What is a Savannah cat

What is a Savannah cat?

A Savannah cat is a hybrid between an African serval and a domestic cat.  Usually, now in 2020, the cross is between a serval and a Savannah.  The resulting kittens come in four flavors and have specific names.

  • Brown Spotted Tabby. A cool brown all the way to golden color background with brown to black colored spots.
  • Silver Spotted Tabby. A silver background with black to dark grey spotting.
  • Black Smoke Savannah. The black smoke is closely related to the silver because it has a white ground color at the skin line.  However, the color of the hair is black, and the spots are backlit with white.
  • Finally, the Black Savannah. The coat will show the spotting pattern when young but as an adult much of that is lost and the cat is a beautiful shiny black.  Breeders call this melanistic or mel for short.

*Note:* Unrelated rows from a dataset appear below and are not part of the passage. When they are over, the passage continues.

-- 'for i in range(len(ngrams))'
def aLoop (ngrams : List (String × String)) : Nat → (List String × List (String × String)) → (List String × List (String × String))
  | 0, st => st
  | k + 1, st => aLoop ngrams k (aStep ngrams st)

def reconstruct_text (ngrams : List (String × String)) : List String :=
  match ngrams with
  | [] => []                                   -- ngrams[0] raises IndexError: outside Pre_
  | (start, _) :: _ => (aLoop ngrams ngrams.length ([start], [])).1

-- ===== PORT B =====
-- first pass of Source B: seen = set(); index.setdefault(g[0], []).append(g[1]) for unseen g
def bIndex : List (String × String) → PySem.Set (String × String) → PySem.Dict String (List String) → PySem.Dict String (List String)
  | [], _, idx => idx
  | g :: rest, seen, idx =>
    if g ∈ seen then bIndex rest seen idx
    else bIndex rest (PySem.Set.add seen g) (idx.insert g.1 (idx.getD g.1 [] ++ [g.2]))

-- the while loop: pop the front of index[cur], append, move on; fuel bounds the (finite) loop
def bChain : Nat → PySem.Dict String (List String) → String → List String
  | 0, _, _ => []
  | fuel + 1, idx, cur =>
    match idx.getD cur [] with                 -- 'lst = index.get(cur); if not lst: break'
    | [] => []
    | b :: rest => b :: bChain fuel (idx.insert cur rest) b   -- 'cur = lst.pop(0)'

def reconstruct_text_alt (ngrams : List (String × String)) : List String :=
  match ngrams with
  | [] => []                                   -- ngrams[0] raises IndexError: outside Pre_
  | (start, _) :: _ =>
    start :: bChain ngrams.length (bIndex ngrams PySem.Set.empty PySem.Dict.empty) start

-- ===== PRECONDITION & SPEC =====
-- A evaluates ngrams[0] first: on the empty list it raises IndexError, so Pre_ excludes only [].
def Pre_reconstruct_text (ngrams : List (String × String)) : Prop := ngrams ≠ []
instance (ngrams : List (String × String)) : Decidable (Pre_reconstruct_text ngrams) := by
  unfold Pre_reconstruct_text; infer_instance

def pvWitness_reconstruct_text : (List (String × String)) := [("a", "b"), ("b", "c")]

A little about the African Serval

The serval cat lives in the grassy plains across the middle part of the Africa.  That is because there are rivers and streams for a drinking water. Servals are referred to as Clowns of the Veldt. The Veldt is simply the wide-open grassy plateaus in Africa.

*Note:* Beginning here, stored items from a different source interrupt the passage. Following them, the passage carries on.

-- pv_equiv track=rewrite | github.com/full-fool/GBL | tests/test-while4.py | foo
-- ===== SOURCE A (Python) =====
-- def foo(a):
--     j = None
--     j = 0
--     while ((a) > (0)):
--         if ((a) == (5)):
--             a = (a) - (1)
--             continue
--         j = (j) + (2)
--         a = (a) - (1)
--     return j
--     pass
-- ===== SOURCE B (Python) =====
-- def foo(a):
--     # closed form: loop adds 2 for each step from a down to 1, skipping the step at a==5
--     if a <= 0:
--         return 0
--     return 2 * (a - 1) if a >= 5 else 2 * a
-- ===== Notes on version B (the rewrite author's own statement) =====
-- stated objective: faster
-- what changed: replaced the decrementing while-loop with a closed-form formula 2*(a - (1 if a>=5 else 0)) for a>0 else 0
import Mathlib
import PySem

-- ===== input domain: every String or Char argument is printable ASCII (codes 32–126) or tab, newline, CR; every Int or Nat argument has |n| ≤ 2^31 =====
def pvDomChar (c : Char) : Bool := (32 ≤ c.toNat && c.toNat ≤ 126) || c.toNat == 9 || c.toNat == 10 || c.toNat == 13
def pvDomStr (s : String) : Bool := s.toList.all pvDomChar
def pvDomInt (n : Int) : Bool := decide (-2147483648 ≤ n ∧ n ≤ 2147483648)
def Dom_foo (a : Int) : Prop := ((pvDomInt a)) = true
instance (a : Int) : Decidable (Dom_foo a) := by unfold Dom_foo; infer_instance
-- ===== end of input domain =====

-- B replaces A's decrementing while-loop by a closed-form formula (O(1) vs O(a)).


-- ===== PORT A =====
-- literal port of A's while-loop: state (a, j), decrement a each step, add 2 unless a == 5
def fooLoop (a j : Int) : Int :=
  if a > 0 then
    if a == 5 then fooLoop (a - 1) j
    else fooLoop (a - 1) (j + 2)
  else j
termination_by a.toNat
decreasing_by all_goals omega

def foo (a : Int) : Int := fooLoop a 0

-- ===== PORT B =====
def foo_alt (a : Int) : Int :=
  if a ≤ 0 then 0
  else if a ≥ 5 then 2 * (a - 1) else 2 * a

-- ===== PRECONDITION & SPEC =====
def Spec_foo (a : Int) (out : Int) : Prop := out = foo_alt a
instance (a : Int) (out : Int) : Decidable (Spec_foo a out) := by unfold Spec_foo; infer_instance

-- ===== CLAIM (what is proved, stated in full; the proofs are below) =====
def Claim_equal_foo : Prop := ∀ (a : Int), Dom_foo a → Spec_foo a (foo a)

-- ===== LEMMAS AND PROOFS =====
theorem fooLoop_closed (a j : Int) :
    fooLoop a j = j + (if a > 0 then (if a ≥ 5 then 2 * (a - 1) else 2 * a) else 0) := by
  by_cases h : a > 0
  · rw [fooLoop]
    have ih := fooLoop_closed (a - 1)
    by_cases h5 : a = 5
    · subst h5
      rw [ih]
      norm_num
    · have : (a == 5) = false := by simp [h5]
      simp only [if_pos h, this, Bool.false_eq_true, if_false, ih]
      split_ifs <;> omega
  · rw [fooLoop]
    simp [h]
termination_by a.toNat
decreasing_by all_goals omega

-- ===== VERDICT (by name: the statement is the Claim_ definition above) =====
theorem foo_spec : Claim_equal_foo := by
  intro a _
  unfold Spec_foo foo foo_alt
  rw [fooLoop_closed]
  split_ifs <;> omega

The Savannah breed is based on the African Serval,  They are one of a very few hybrid type breeds.  A couple of other hybrid breeds are Bengals based on the Asian Leopard cat and Chausie which is based on the Jungle Cat.

Servals have a less fearful existence than an Asian Leopard cat. That makes a difference in their personalities. This carries through to the first-generation (F1) Savannah Cat and even later generations.  The serval does not make a good house pet.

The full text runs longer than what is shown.